16. The apparatus of claim 9, wherein at least one of:
the scanning technique is selected from a set of scanning techniques that includes: keyword-based scanning, pattern matching, heuristic-based scanning, natural language processing-based scanning, and differential privacy scanning;
the masking technique is selected from a set of masking techniques that includes: simple substitution masking, truncation masking, non-salted hashing masking, salted hashing masking, generalization masking, tokenization masking, dynamic data masking, differential privacy masking, and synthetic data generation masking; or
the data synthesis technique is selected from a set of data synthesis techniques that includes: shuffling data synthesis, noise injection data synthesis, data generalization data synthesis, attribute swapping data synthesis, synthetic data generation data synthesis, differential privacy scanning data synthesis, and generative adversarial network (GAN)-based data synthesis.
17. A non-transitory computer readable medium containing instructions that when executed cause at least one processor to:
obtain a dataset;
identify a sensitivity level associated with the dataset;
based on the sensitivity level and additional information associated with the dataset, dynamically select at least one of: (i) a scanning technique that defines how the dataset is scanned for sensitive information to be removed, (ii) a masking technique that defines how the sensitive information is to be removed, and (iii) a data synthesis technique that defines how the sensitive information is to be replaced with synthetic data; and
apply the at least one of the scanning technique, the masking technique, and the data synthesis technique during generation of an anonymized dataset, wherein the anonymized dataset lacks the sensitive information.

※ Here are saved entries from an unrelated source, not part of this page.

-- pv_equiv track=rewrite | github.com/chaos-ad/dlsyscourse-hw4 | python/needle/ops.py | get_padded_shape
-- ===== SOURCE A (Python) =====
-- def get_padded_shape(original_shape, folded_axes_ids):
--     if folded_axes_ids is None:
--         folded_axes_ids = range(len(original_shape))
--     elif isinstance(folded_axes_ids, tuple):
--         folded_axes_ids = list(folded_axes_ids)
--     elif isinstance(folded_axes_ids, int):
--         folded_axes_ids = [folded_axes_ids]
--     else:
--         raise Exception(f"Unexpected argument type: {type(folded_axes_ids)=}")
--
--
--     for idx, folded_axis_id in enumerate(folded_axes_ids):
--         if folded_axis_id < 0:
--             folded_axes_ids[idx] = len(original_shape) + folded_axis_id
--
--     result = []
--     for axis_idx, axis_size in enumerate(original_shape):
--         if axis_idx in folded_axes_ids:
--             result.append(1)
--         else:
--             result.append(axis_size)
--
--     return result
-- ===== SOURCE B (Python) =====
-- def get_padded_shape(original_shape, folded_axes_ids):
--     if folded_axes_ids is None:
--         return [1] * len(original_shape)
--     if isinstance(folded_axes_ids, int):
--         folded_axes_ids = (folded_axes_ids,)
--     elif not isinstance(folded_axes_ids, tuple):
--         raise Exception(f"Unexpected argument type: {type(folded_axes_ids)=}")
--     n = len(original_shape)
--     result = list(original_shape)
--     for a in folded_axes_ids:
--         i = a if a >= 0 else n + a
--         if 0 <= i < n:
--             result[i] = 1
--     return result
-- ===== Notes on version B (the rewrite author's own statement) =====
-- stated objective: simpler
-- what changed: B replaces A's normalize-then-scan-every-axis-with-a-membership-test by copying the shape once and directly scattering 1s at the bound-checked folded positions; the None case becomes a closed-form [1]*n.
import Mathlib
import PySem

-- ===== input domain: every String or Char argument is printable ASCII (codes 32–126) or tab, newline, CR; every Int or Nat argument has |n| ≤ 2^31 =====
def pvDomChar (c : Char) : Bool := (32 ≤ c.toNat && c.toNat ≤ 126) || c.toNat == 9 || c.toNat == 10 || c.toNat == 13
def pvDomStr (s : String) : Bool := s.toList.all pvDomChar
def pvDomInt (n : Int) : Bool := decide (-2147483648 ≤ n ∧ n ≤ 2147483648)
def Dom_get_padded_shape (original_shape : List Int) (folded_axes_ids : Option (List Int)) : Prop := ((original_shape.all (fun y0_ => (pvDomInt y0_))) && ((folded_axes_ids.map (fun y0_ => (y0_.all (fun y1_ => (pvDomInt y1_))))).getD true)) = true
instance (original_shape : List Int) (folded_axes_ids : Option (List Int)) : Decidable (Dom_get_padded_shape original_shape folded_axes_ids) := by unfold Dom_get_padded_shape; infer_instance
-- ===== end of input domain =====

-- B replaces A's normalize-then-scan-every-axis-with-a-membership-test by copying the shape and
-- scattering 1s at the bound-checked folded positions (objective: simpler).

-- ===== PORT A =====
-- A: dispatch the folded ids (None -> range(len)), normalize negatives in place, then scan every
-- axis appending 1 on membership, the original size otherwise.
def get_padded_shape (original_shape : List Int) (folded_axes_ids : Option (List Int)) : List Int :=
  let ids : List Int :=
    match folded_axes_ids with
    | none => PySem.List.pyRange 0 (original_shape.length : Int) 1
    | some l => l
  let ids := ids.map (fun x => if x < 0 then (original_shape.length : Int) + x else x)
  (PySem.List.enumerate original_shape 0).foldl
    (fun res p => if p.1 ∈ ids then res ++ [(1 : Int)] else res ++ [p.2]) []

-- ===== PORT B =====
-- B: None -> [1]*n; otherwise copy the shape and write 1 at each in-range (possibly negative) id.
def get_padded_shape_alt (original_shape : List Int) (folded_axes_ids : Option (List Int)) : List Int :=
  match folded_axes_ids with
  | none => original_shape.map (fun _ => (1 : Int))
  | some ids =>
      ids.foldl
        (fun res a =>
          let i : Int := if a ≥ 0 then a else (original_shape.length : Int) + a
          if 0 ≤ i ∧ i < (original_shape.length : Int) then res.set i.toNat 1 else res)
        original_shape

-- ===== PRECONDITION & SPEC =====
def Spec_get_padded_shape (original_shape : List Int) (folded_axes_ids : Option (List Int)) (out : List Int) : Prop := out = get_padded_shape_alt original_shape folded_axes_ids
instance (original_shape : List Int) (folded_axes_ids : Option (List Int)) (out : List Int) : Decidable (Spec_get_padded_shape original_shape folded_axes_ids out) := by unfold Spec_get_padded_shape; infer_instance

-- ===== CLAIM (what is proved, stated in full; the proofs are below) =====
def Claim_equal_get_padded_shape : Prop := ∀ (original_shape : List Int) (folded_axes_ids : Option (List Int)), Dom_get_padded_shape original_shape folded_axes_ids → Spec_get_padded_shape original_shape folded_axes_ids (get_padded_shape original_shape folded_axes_ids)

-- ===== LEMMAS AND PROOFS =====

-- A's output scan, as a structural recursion (result of the second loop starting at index k).
def pvGA (ids : List Int) : List Int → Int → List Int
  | [], _ => []
  | x :: xs, k => (if k ∈ ids then 1 else x) :: pvGA ids xs (k + 1)

lemma pvGA_foldl (ids : List Int) (s : List Int) (k : Int) (acc : List Int) :
    (PySem.List.enumerate s k).foldl
      (fun res p => if p.1 ∈ ids then res ++ [(1 : Int)] else res ++ [p.2]) acc
      = acc ++ pvGA ids s k := by
  induction s generalizing k acc with
  | nil => simp [PySem.List.enumerate_nil, pvGA]
  | cons x xs ih =>
      rw [PySem.List.enumerate_cons]
      simp only [List.foldl_cons]
      by_cases h : k ∈ ids <;> simp [h, pvGA, ih, List.append_assoc]

lemma pvGA_getElem? (ids : List Int) (s : List Int) (k : Int) (j : Nat) :
    (pvGA ids s k)[j]? = s[j]?.map (fun x => if (k + (j : Int)) ∈ ids then 1 else x) := by
  induction s generalizing k j with
  | nil => simp [pvGA]
  | cons x xs ih =>
      cases j with
      | zero => simp [pvGA]
      | succ j =>
          simp only [pvGA, List.getElem?_cons_succ, ih]
          rw [show k + ((j + 1 : Nat) : Int) = (k + 1) + (j : Int) by push_cast; ring]

lemma pvFoldB_length (n : Int) (ids : List Int) (res : List Int) :
    (ids.foldl
      (fun res a =>
        let i : Int := if a ≥ 0 then a else n + a
        if 0 ≤ i ∧ i < n then res.set i.toNat 1 else res) res).length = res.length := by
  induction ids generalizing res with
  | nil => rfl
  | cons a ids ih =>
      simp only [List.foldl_cons]
      rw [ih]
      split <;> split <;> first | rw [List.length_set] | rfl

lemma pvFoldB_getElem? (n : Int) (ids : List Int) (res : List Int)
    (hres : (res.length : Int) = n) (j : Nat) (hj : (j : Int) < n) :
    (ids.foldl
      (fun res a =>
        let i : Int := if a ≥ 0 then a else n + a
        if 0 ≤ i ∧ i < n then res.set i.toNat 1 else res) res)[j]?
    = if ((j : Int) ∈ ids.map (fun a => if a ≥ 0 then a else n + a)) then some 1 else res[j]? := by
  induction ids generalizing res with
  | nil => simp
  | cons a ids ih =>
      simp only [List.foldl_cons]
      set i : Int := if a ≥ 0 then a else n + a with hi
      have hlen : ((if 0 ≤ i ∧ i < n then res.set i.toNat 1 else res).length : Int) = n := by
        split <;> simpa using hres
      rw [ih _ hlen]
      by_cases hm : (j : Int) ∈ ids.map (fun a => if a ≥ 0 then a else n + a)
      · rw [if_pos hm, List.map_cons, if_pos (List.mem_cons_of_mem _ hm)]
      · rw [if_neg hm]
        by_cases hij : i = (j : Int)
        · have hg : 0 ≤ i ∧ i < n := by constructor <;> omega
          have hjlt : j < res.length := by omega
          have hmc : (j : Int) ∈ ((a :: ids).map (fun a => if a ≥ 0 then a else n + a)) := by
            rw [List.map_cons, ← hi, hij]
            exact List.mem_cons_self
          rw [if_pos hmc, if_pos hg, show i.toNat = j by omega,
            List.getElem?_set_self', List.getElem?_eq_getElem hjlt]
          rfl
        · have hmc : (j : Int) ∉ ((a :: ids).map (fun a => if a ≥ 0 then a else n + a)) := by
            rw [List.map_cons]
            intro hx
            rcases List.mem_cons.mp hx with h | h
            · exact hij (by rw [hi]; omega)
            · exact hm h
          rw [if_neg hmc]
          split
          · exact List.getElem?_set_ne (by omega)
          · rfl

lemma pvNorm_funext (n : Int) :
    (fun a : Int => if a ≥ 0 then a else n + a) = (fun x : Int => if x < 0 then n + x else x) := by
  funext a; split_ifs <;> omega

-- ===== VERDICT (by name: the statement is the Claim_ definition above) =====
theorem get_padded_shape_spec : Claim_equal_get_padded_shape := by
  intro s f _
  unfold Spec_get_padded_shape get_padded_shape get_padded_shape_alt
  cases f with
  | none =>
      simp only []
      rw [pvGA_foldl]
      apply List.ext_getElem?
      intro j
      rw [List.nil_append, pvGA_getElem?, List.getElem?_map]
      cases hsj : s[j]? with
      | none => rfl
      | some x =>
          have hj : j < s.length := (List.getElem?_eq_some_iff.mp hsj).1
          have hmem : ((0 : Int) + (j : Int)) ∈
              (PySem.List.pyRange 0 (s.length : Int) 1).map
                (fun x => if x < 0 then (s.length : Int) + x else x) := by
            refine List.mem_map.mpr ⟨(j : Int), ?_, ?_⟩
            · exact PySem.List.mem_pyRange_one.mpr ⟨by omega, by exact_mod_cast hj⟩
            · rw [if_neg (by omega)]; omega
          rw [Option.map_some, Option.map_some, if_pos hmem]
  | some ids =>
      simp only []
      rw [pvGA_foldl]
      apply List.ext_getElem?
      intro j
      rw [List.nil_append, pvGA_getElem?]
      by_cases hj : j < s.length
      · rw [pvFoldB_getElem? (s.length : Int) ids s rfl j (by exact_mod_cast hj)]
        rw [pvNorm_funext]
        have hsj : s[j]? = some s[j] := List.getElem?_eq_getElem hj
        rw [hsj, Option.map_some, zero_add]
        by_cases hm : ((j : Int)) ∈ ids.map (fun x : Int => if x < 0 then (s.length : Int) + x else x)
        · rw [if_pos hm, if_pos hm]
        · rw [if_neg hm, if_neg hm]
      · have h1 : s[j]? = none := List.getElem?_eq_none (by omega)
        have h2 : (ids.foldl
            (fun res a =>
              let i : Int := if a ≥ 0 then a else (s.length : Int) + a
              if 0 ≤ i ∧ i < (s.length : Int) then res.set i.toNat 1 else res) s)[j]? = none := by
          apply List.getElem?_eq_none
          rw [pvFoldB_length]; omega
        rw [h1, h2, Option.map_none]
-- pv_equiv track=rewrite | github.com/ch0002ic-prog/acg-search | app/database.py | _collapse_article_remap
-- ===== SOURCE A (Python) =====
-- def _collapse_article_remap(interaction_remap: dict[str, str]) -> dict[str, str]:
--     collapsed: dict[str, str] = {}
--     for source_id, target_id in interaction_remap.items():
--         resolved_target = target_id
--         seen = {source_id}
--         while resolved_target in interaction_remap and resolved_target not in seen:
--             seen.add(resolved_target)
--             resolved_target = interaction_remap[resolved_target]
--         if resolved_target != source_id:
--             collapsed[source_id] = resolved_target
--     return collapsed
-- ===== SOURCE B (Python) =====
-- def _collapse_article_remap(interaction_remap: dict[str, str]) -> dict[str, str]:
--     # Memoized chain resolution: each node's terminal is computed once and reused,
--     # so every edge of the remap graph is walked O(1) amortized times.
--     memo: dict[str, str] = {}
--     for start in interaction_remap:
--         if start in memo:
--             continue
--         path: list[str] = []
--         on_path: set[str] = set()
--         node = start
--         while node in interaction_remap and node not in memo and node not in on_path:
--             on_path.add(node)
--             path.append(node)
--             node = interaction_remap[node]
--         if node in on_path:
--             # walked onto a new cycle: members resolve to themselves,
--             # the tail before the cycle resolves to the re-entry node
--             i = path.index(node)
--             for p in path[:i]:
--                 memo[p] = node
--             for p in path[i:]:
--                 memo[p] = p
--         else:
--             # dead end (non-key) or an already-resolved node
--             terminal = memo.get(node, node)
--             for p in path:
--                 memo[p] = terminal
--     out: dict[str, str] = {}
--     for s in interaction_remap:
--         t = memo.get(s, s)
--         if t != s:
--             out[s] = t
--     return out
-- ===== Notes on version B (the rewrite author's own statement) =====
-- stated objective: alternative
-- what changed: B memoizes each node's terminal: it walks a chain once, records the resolved target for every node on the walked path (resolving a freshly found cycle's members to themselves and the tail to the re-entry node), and reads the answer for each key out of the memo, instead of A's re-walking the whole chain from scratch for every key.
import Mathlib
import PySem

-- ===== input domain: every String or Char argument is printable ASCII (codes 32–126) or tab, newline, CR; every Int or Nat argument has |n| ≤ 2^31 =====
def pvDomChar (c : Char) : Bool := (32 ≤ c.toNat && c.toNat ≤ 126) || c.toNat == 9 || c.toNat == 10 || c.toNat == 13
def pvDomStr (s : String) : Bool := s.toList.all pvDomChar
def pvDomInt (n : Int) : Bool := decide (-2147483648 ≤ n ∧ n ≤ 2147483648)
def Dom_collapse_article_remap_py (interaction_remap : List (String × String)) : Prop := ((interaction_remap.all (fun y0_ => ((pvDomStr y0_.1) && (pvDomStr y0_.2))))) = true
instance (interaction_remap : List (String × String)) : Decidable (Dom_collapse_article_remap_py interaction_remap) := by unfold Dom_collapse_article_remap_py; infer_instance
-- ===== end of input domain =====

-- B memoizes each node's terminal so every chain is walked once instead of A's per-key re-walk; same return value.

-- ===== PORT A =====
-- A's while loop: 'while resolved in map and resolved not in seen: seen.add(resolved); resolved = map[resolved]'.
-- Fuel m.size + 1 bounds the iteration count (each iteration adds a fresh key to seen); it is proved never to run out.
def pyA_loop (m : PySem.Dict String String) : Nat → String → PySem.Set String → String
  | 0, resolved, _ => resolved
  | f+1, resolved, seen =>
    if m.contains resolved && !(PySem.Set.contains seen resolved) then
      pyA_loop m f (m.getD resolved "") (PySem.Set.add seen resolved)
    else resolved

def collapse_article_remap_py (interaction_remap : List (String × String)) : List (String × String) :=
  let m := PySem.Dict.ofList interaction_remap
  (m.items.foldl (fun (collapsed : PySem.Dict String String) p =>
      let r := pyA_loop m (m.size + 1) p.2 (PySem.Set.ofList [p.1])
      if r ≠ p.1 then collapsed.insert p.1 r else collapsed)
    PySem.Dict.empty).items

-- ===== PORT B =====
-- B's inner walk: 'while node in interaction_remap and node not in memo and node not in on_path: …'.
-- Fuel m.size + 1 bounds the iteration count (each iteration consumes a fresh unmemoized key); proved never to run out.
def pyB_walk (m memo : PySem.Dict String String) :
    Nat → String → List String → PySem.Set String → (List String × PySem.Set String × String)
  | 0, node, path, onp => (path, onp, node)
  | f+1, node, path, onp =>
    if m.contains node && !(memo.contains node) && !(PySem.Set.contains onp node) then
      pyB_walk m memo f (m.getD node "") (path ++ [node]) (PySem.Set.add onp node)
    else (path, onp, node)

-- the if/else after the walk: record the resolution for every node of the walked path
def pyB_assign (memo : PySem.Dict String String) (path : List String) (onp : PySem.Set String)
    (node : String) : PySem.Dict String String :=
  if PySem.Set.contains onp node then
    -- i = path.index(node): node ∈ path in this branch, so index? is some; path[:i] / path[i:]
    -- with 0 ≤ i ≤ len(path) are exactly take i / drop i
    let i := (PySem.List.index? path node).getD 0
    let memo1 := (path.take i).foldl (fun mm p => mm.insert p node) memo
    (path.drop i).foldl (fun mm p => mm.insert p p) memo1
  else
    let terminal := memo.getD node node   -- memo.get(node, node)
    path.foldl (fun mm p => mm.insert p terminal) memo

def collapse_article_remap_py_alt (interaction_remap : List (String × String)) : List (String × String) :=
  let m := PySem.Dict.ofList interaction_remap
  let memo := m.keys.foldl (fun memo start =>
      if memo.contains start then memo
      else
        match pyB_walk m memo (m.size + 1) start [] PySem.Set.empty with
        | (path, onp, node) => pyB_assign memo path onp node) PySem.Dict.empty
  (m.keys.foldl (fun (out : PySem.Dict String String) s =>
      let t := memo.getD s s
      if t ≠ s then out.insert s t else out) PySem.Dict.empty).items

-- ===== PRECONDITION & SPEC =====
def Spec_collapse_article_remap_py (interaction_remap : List (String × String)) (out : List (String × String)) : Prop := out = collapse_article_remap_py_alt interaction_remap
instance (interaction_remap : List (String × String)) (out : List (String × String)) : Decidable (Spec_collapse_article_remap_py interaction_remap out) := by unfold Spec_collapse_article_remap_py; infer_instance

-- ===== CLAIM (what is proved, stated in full; the proofs are below) =====
def Claim_equal_collapse_article_remap_py : Prop := ∀ (interaction_remap : List (String × String)), Dom_collapse_article_remap_py interaction_remap → Spec_collapse_article_remap_py interaction_remap (collapse_article_remap_py interaction_remap)

-- ===== LEMMAS AND PROOFS =====

-- the outer-fold body of B, named so the proofs can speak about one step
def pvBody (m : PySem.Dict String String) (memo : PySem.Dict String String) (start : String) :
    PySem.Dict String String :=
  if memo.contains start then memo
  else
    match pyB_walk m memo (m.size + 1) start [] PySem.Set.empty with
    | (path, onp, node) => pyB_assign memo path onp node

18. The non-transitory computer readable medium of claim 17, wherein the instructions when executed cause the at least one processor to dynamically select all of the scanning technique, the masking technique, and the data synthesis technique based on the sensitivity level and the additional information associated with the dataset.
19. The non-transitory computer readable medium of claim 18, wherein:
the instructions when executed cause the at least one processor to dynamically select the scanning technique, the masking technique, and the data synthesis technique using multiple machine learning models; and
the machine learning models are configured to select one or more sensitivity parameters for each of the scanning technique, the masking technique, and the data synthesis technique.
20. The non-transitory computer readable medium of claim 18, further containing instructions that when executed cause the at least one processor, after at least one of the scanning technique, the masking technique, and the data synthesis technique is selected and used to process the dataset, to:
receive feedback to adjust at least one of the scanning technique, the masking technique, and the data synthesis technique; and
update at least one of the anonymized dataset, a scanned dataset, or a masked dataset.